* RECORDS FOR THIS EXERCISE:
-- pv_equiv track=rewrite | github.com/MichaelSlin/Dropsli | processing/module_parameters.py | find_leftmost_and_rightmost_points
-- ===== SOURCE A (Python) =====
-- def find_leftmost_and_rightmost_points(largest_contour, line_coordinates) -> tuple[tuple, tuple, bool]:
--     # Define the oblique line based on the selected points
--     (x1, y1), (x2, y2) = line_coordinates
--
--     # Find the leftmost and rightmost contact points
--     leftmost = None
--     rightmost = None
--     touch = False
--     for point in largest_contour:
--         px, py = point[0]
--         y_line = int(y1 + (y2 - y1) * (px - x1) / (x2 - x1))
--         if abs(py - y_line) <= 1:  # Check if the point is near the blue line
--             if leftmost is None or px < leftmost[0]:
--                 leftmost = (px, py)
--             if rightmost is None or px > rightmost[0]:
--                 rightmost = (px, py)
--
--     if leftmost and rightmost:
--         touch = True
--
--     return leftmost, rightmost, touch
-- ===== SOURCE B (Python) =====
-- def find_leftmost_and_rightmost_points(largest_contour, line_coordinates) -> tuple[tuple, tuple, bool]:
--     (x1, y1), (x2, y2) = line_coordinates
--
--     # Phase 1: collect all contour points near the line, in order.
--     candidates = []
--     for point in largest_contour:
--         px, py = point[0]
--         y_line = int(y1 + (y2 - y1) * (px - x1) / (x2 - x1))
--         if abs(py - y_line) <= 1:
--             candidates.append((px, py))
--
--     # Phase 2: derive the answers by reductions over the candidate list.
--     leftmost = min(candidates, key=lambda p: p[0]) if candidates else None
--     rightmost = max(candidates, key=lambda p: p[0]) if candidates else None
--     return leftmost, rightmost, bool(candidates)
-- ===== Notes on version B (the rewrite author's own statement) =====
-- stated objective: simpler
-- what changed: Replaces the fused min/max-tracking loop with a filter phase building the list of near-line candidate points followed by two plain min/max reductions keyed on x (first occurrence on ties, matching A's strict-inequality updates); touch is simply non-emptiness of the candidate list.
import Mathlib
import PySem

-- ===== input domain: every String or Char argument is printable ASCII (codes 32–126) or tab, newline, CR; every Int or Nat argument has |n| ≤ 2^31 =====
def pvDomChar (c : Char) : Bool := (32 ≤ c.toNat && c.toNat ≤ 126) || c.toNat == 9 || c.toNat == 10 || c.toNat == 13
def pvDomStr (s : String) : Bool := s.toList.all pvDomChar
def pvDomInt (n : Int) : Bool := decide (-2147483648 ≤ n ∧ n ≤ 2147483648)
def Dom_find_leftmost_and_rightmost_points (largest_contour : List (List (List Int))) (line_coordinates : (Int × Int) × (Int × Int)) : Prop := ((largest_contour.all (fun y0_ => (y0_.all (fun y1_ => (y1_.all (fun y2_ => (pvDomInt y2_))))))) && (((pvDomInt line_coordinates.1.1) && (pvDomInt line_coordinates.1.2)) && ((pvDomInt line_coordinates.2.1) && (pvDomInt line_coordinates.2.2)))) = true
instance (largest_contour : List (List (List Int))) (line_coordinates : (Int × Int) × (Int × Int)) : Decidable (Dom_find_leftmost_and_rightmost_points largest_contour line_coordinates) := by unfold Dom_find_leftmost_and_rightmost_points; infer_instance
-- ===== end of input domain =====

-- B builds the ordered list of near-line candidate points first and then takes min/max by x
-- (first occurrence on ties, as Python's min/max do), instead of A's fused min/max-tracking loop;
-- same O(n) cost, simpler decomposition. Both Pythons contain the identical expression
-- int(y1 + (y2 - y1) * (px - x1) / (x2 - x1)); the shared helper pyYLine below models it exactly
-- (IEEE-754 double division and addition with round-to-nearest-even, then truncation toward zero),
-- which is exact for the |int| ≤ 2^31 domain (no overflow/subnormals arise there).

-- round-to-nearest-even IEEE double of num/den (den > 0), returned as (m, e) with value m * 2^e
def pvRoundRat (num : Int) (den : Int) : Int × Int :=
  if num = 0 then (0, 0) else
    let s : Int := if 0 < num then 1 else -1
    let A : Nat := num.natAbs
    let B : Nat := den.natAbs
    let E : Int :=
      let E0 : Int := (Nat.log2 A : Int) - (Nat.log2 B : Int)
      if (if 0 ≤ E0 then B * 2 ^ E0.toNat ≤ A else B ≤ A * 2 ^ (-E0).toNat) then E0 else E0 - 1
    let shift : Int := 52 - E
    let N : Nat := if 0 ≤ shift then A * 2 ^ shift.toNat else A
    let D : Nat := if 0 ≤ shift then B else B * 2 ^ (-shift).toNat
    let q : Nat := N / D
    let r : Nat := N % D
    let q : Nat := if D < 2 * r ∨ (2 * r = D ∧ q % 2 = 1) then q + 1 else q
    if q = 2 ^ 53 then (s * 2 ^ 52, E - 51) else (s * (q : Int), E - 52)

-- int(·) of a double m * 2^e: truncation toward zero
def pvFloatTrunc (m : Int) (e : Int) : Int :=
  if 0 ≤ e then m * 2 ^ e.toNat
  else (if 0 ≤ m then 1 else -1) * ((m.natAbs / 2 ^ (-e).toNat : Nat) : Int)

-- int(y1 + (y2 - y1) * (px - x1) / (x2 - x1)) with CPython double semantics; x2 = x1
-- (ZeroDivisionError) is excluded by Pre_, the value returned there is junk.
def pyYLine (x1 y1 x2 y2 px : Int) : Int :=
  let a := (y2 - y1) * (px - x1)
  let b := x2 - x1
  let ab := if b < 0 then (-a, -b) else (a, b)
  let me := pvRoundRat ab.1 ab.2
  let me2 :=
    if 0 ≤ me.2 then pvRoundRat (y1 + me.1 * 2 ^ me.2.toNat) 1
    else pvRoundRat (y1 * 2 ^ (-me.2).toNat + me.1) (2 ^ (-me.2).toNat)
  pvFloatTrunc me2.1 me2.2

-- ===== PORT A =====
def find_leftmost_and_rightmost_points (largest_contour : List (List (List Int))) (line_coordinates : (Int × Int) × (Int × Int)) : (Option (Int × Int)) × (Option (Int × Int)) × Bool :=
  let x1 := line_coordinates.1.1
  let y1 := line_coordinates.1.2
  let x2 := line_coordinates.2.1
  let y2 := line_coordinates.2.2
  let st := largest_contour.foldl
    (fun (st : Option (Int × Int) × Option (Int × Int)) point =>
      let p0 := PySem.List.pyGetD point 0 []
      let px := PySem.List.pyGetD p0 0 0
      let py := PySem.List.pyGetD p0 1 0
      let y_line := pyYLine x1 y1 x2 y2 px
      if |py - y_line| ≤ 1 then
        (match st.1 with
          | none => some (px, py)
          | some m => if px < m.1 then some (px, py) else some m,
         match st.2 with
          | none => some (px, py)
          | some m => if m.1 < px then some (px, py) else some m)
      else st)
    (none, none)
  let touch := st.1.isSome && st.2.isSome
  (st.1, st.2, touch)

-- ===== PORT B =====
def find_leftmost_and_rightmost_points_alt (largest_contour : List (List (List Int))) (line_coordinates : (Int × Int) × (Int × Int)) : (Option (Int × Int)) × (Option (Int × Int)) × Bool :=
  let x1 := line_coordinates.1.1
  let y1 := line_coordinates.1.2
  let x2 := line_coordinates.2.1
  let y2 := line_coordinates.2.2
  let candidates := largest_contour.foldl
    (fun (acc : List (Int × Int)) point =>
      let p0 := PySem.List.pyGetD point 0 []
      let px := PySem.List.pyGetD p0 0 0
      let py := PySem.List.pyGetD p0 1 0
      let y_line := pyYLine x1 y1 x2 y2 px
      if |py - y_line| ≤ 1 then acc ++ [(px, py)] else acc)
    []
  let leftmost := PySem.List.min? candidates (fun p => p.1)
  let rightmost := PySem.List.max? candidates (fun p => p.1)
  (leftmost, rightmost, !candidates.isEmpty)

-- ===== PRECONDITION & SPEC =====
-- Pre_ excludes exactly the inputs where A raises: a nonempty contour with x2 = x1
-- (ZeroDivisionError), or a point whose point[0] is missing or not a pair (IndexError/ValueError).
def Pre_find_leftmost_and_rightmost_points (largest_contour : List (List (List Int))) (line_coordinates : (Int × Int) × (Int × Int)) : Prop :=
  largest_contour = [] ∨
    (line_coordinates.2.1 ≠ line_coordinates.1.1 ∧
      ∀ point ∈ largest_contour, point ≠ [] ∧ (point.headD []).length = 2)
instance (largest_contour : List (List (List Int))) (line_coordinates : (Int × Int) × (Int × Int)) : Decidable (Pre_find_leftmost_and_rightmost_points largest_contour line_coordinates) := by unfold Pre_find_leftmost_and_rightmost_points; infer_instance
def pvWitness_find_leftmost_and_rightmost_points : List (List (List Int)) × ((Int × Int) × (Int × Int)) := ([[[0, 0]], [[3, 1]]], ((0, 0), (4, 2)))

def Spec_find_leftmost_and_rightmost_points (largest_contour : List (List (List Int))) (line_coordinates : (Int × Int) × (Int × Int)) (out : (Option (Int × Int)) × (Option (Int × Int)) × Bool) : Prop := out = find_leftmost_and_rightmost_points_alt largest_contour line_coordinates
instance (largest_contour : List (List (List Int))) (line_coordinates : (Int × Int) × (Int × Int)) (out : (Option (Int × Int)) × (Option (Int × Int)) × Bool) : Decidable (Spec_find_leftmost_and_rightmost_points largest_contour line_coordinates out) := by unfold Spec_find_leftmost_and_rightmost_points; infer_instance

-- ===== CLAIM (what is proved, stated in full; the proofs are below) =====
def Claim_equal_find_leftmost_and_rightmost_points : Prop := ∀ (largest_contour : List (List (List Int))) (line_coordinates : (Int × Int) × (Int × Int)), Dom_find_leftmost_and_rightmost_points largest_contour line_coordinates → Pre_find_leftmost_and_rightmost_points largest_contour line_coordinates → Spec_find_leftmost_and_rightmost_points largest_contour line_coordinates (find_leftmost_and_rightmost_points largest_contour line_coordinates)

-- ===== LEMMAS AND PROOFS =====

-- min over acc ++ [v] is one update step of Python's first-extremal min on min over acc
lemma pv_min_append (acc : List (Int × Int)) (v : Int × Int) :
    PySem.List.min? (acc ++ [v]) (fun q => q.1)
      = match PySem.List.min? acc (fun q => q.1) with
        | none => some v
        | some m => if v.1 < m.1 then some v else some m := by
  cases h : PySem.List.min? acc (fun q => q.1) with
  | none =>
    have hnil : acc = [] := (PySem.List.min?_eq_none_iff _ _).mp h
    subst hnil; rfl
  | some m =>
    unfold PySem.List.min? at h ⊢
    rw [List.foldl_append, h]
    rfl

lemma pv_max_append (acc : List (Int × Int)) (v : Int × Int) :
    PySem.List.max? (acc ++ [v]) (fun q => q.1)
      = match PySem.List.max? acc (fun q => q.1) with
        | none => some v
        | some m => if m.1 < v.1 then some v else some m := by
  cases h : PySem.List.max? acc (fun q => q.1) with
  | none =>
    have hnil : acc = [] := (PySem.List.max?_eq_none_iff _ _).mp h
    subst hnil; rfl
  | some m =>
    unfold PySem.List.max? at h ⊢
    rw [List.foldl_append, h]
    rfl

-- A's fused min/max-tracking fold computes min/max of B's candidate list
lemma pv_fold_eq (x1 y1 x2 y2 : Int) (cs : List (List (List Int))) (acc : List (Int × Int)) :
    cs.foldl
      (fun (st : Option (Int × Int) × Option (Int × Int)) point =>
        let p0 := PySem.List.pyGetD point 0 []
        let px := PySem.List.pyGetD p0 0 0
        let py := PySem.List.pyGetD p0 1 0
        let y_line := pyYLine x1 y1 x2 y2 px
        if |py - y_line| ≤ 1 then
          (match st.1 with
            | none => some (px, py)
            | some m => if px < m.1 then some (px, py) else some m,
           match st.2 with
            | none => some (px, py)
            | some m => if m.1 < px then some (px, py) else some m)
        else st)
      (PySem.List.min? acc (fun q => q.1), PySem.List.max? acc (fun q => q.1))
    = (PySem.List.min?
        (cs.foldl (fun (a : List (Int × Int)) point =>
          let p0 := PySem.List.pyGetD point 0 []
          let px := PySem.List.pyGetD p0 0 0
          let py := PySem.List.pyGetD p0 1 0
          let y_line := pyYLine x1 y1 x2 y2 px
          if |py - y_line| ≤ 1 then a ++ [(px, py)] else a) acc) (fun q => q.1),
       PySem.List.max?
        (cs.foldl (fun (a : List (Int × Int)) point =>
          let p0 := PySem.List.pyGetD point 0 []
          let px := PySem.List.pyGetD p0 0 0
          let py := PySem.List.pyGetD p0 1 0
          let y_line := pyYLine x1 y1 x2 y2 px
          if |py - y_line| ≤ 1 then a ++ [(px, py)] else a) acc) (fun q => q.1)) := by
  induction cs generalizing acc with
  | nil => rfl
  | cons c cs ih =>
    simp only [List.foldl_cons]
    by_cases h : |PySem.List.pyGetD (PySem.List.pyGetD c 0 []) 1 0 -
        pyYLine x1 y1 x2 y2 (PySem.List.pyGetD (PySem.List.pyGetD c 0 []) 0 0)| ≤ 1
    · simp only [if_pos h]
      rw [← pv_min_append, ← pv_max_append]
      exact ih (acc ++ [(PySem.List.pyGetD (PySem.List.pyGetD c 0 []) 0 0,
        PySem.List.pyGetD (PySem.List.pyGetD c 0 []) 1 0)])
    · simp only [if_neg h]
      exact ih acc

-- both isSome-flags of min/max agree with non-emptiness of the candidate list
lemma pv_touch (l : List (Int × Int)) :
    ((PySem.List.min? l (fun q => q.1)).isSome && (PySem.List.max? l (fun q => q.1)).isSome)
      = !l.isEmpty := by
  cases l with
  | nil => rfl
  | cons x t =>
    simp [Option.isSome_iff_ne_none, Ne, PySem.List.min?_eq_none_iff, PySem.List.max?_eq_none_iff]

-- ===== VERDICT (by name: the statement is the Claim_ definition above) =====
theorem find_leftmost_and_rightmost_points_spec : Claim_equal_find_leftmost_and_rightmost_points := by
  intro largest_contour line_coordinates _ _
  unfold Spec_find_leftmost_and_rightmost_points
  unfold find_leftmost_and_rightmost_points find_leftmost_and_rightmost_points_alt
  simp only []
  rw [show ((none, none) : Option (Int × Int) × Option (Int × Int))
        = (PySem.List.min? ([] : List (Int × Int)) (fun q => q.1),
           PySem.List.max? ([] : List (Int × Int)) (fun q => q.1)) from rfl]
  rw [pv_fold_eq]
  rw [pv_touch]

* EXERCISE DESCRIPTION: Reproduce the entries above exactly, but only the lines between the line holding "let D : Nat" and the line holding "if 0 ≤ e then m * 2 ^ e.toNat", inclusive.

* SOLUTION BELOW:
    let D : Nat := if 0 ≤ shift then B else B * 2 ^ (-shift).toNat
    let q : Nat := N / D
    let r : Nat := N % D
    let q : Nat := if D < 2 * r ∨ (2 * r = D ∧ q % 2 = 1) then q + 1 else q
    if q = 2 ^ 53 then (s * 2 ^ 52, E - 51) else (s * (q : Int), E - 52)

-- int(·) of a double m * 2^e: truncation toward zero
def pvFloatTrunc (m : Int) (e : Int) : Int :=
  if 0 ≤ e then m * 2 ^ e.toNat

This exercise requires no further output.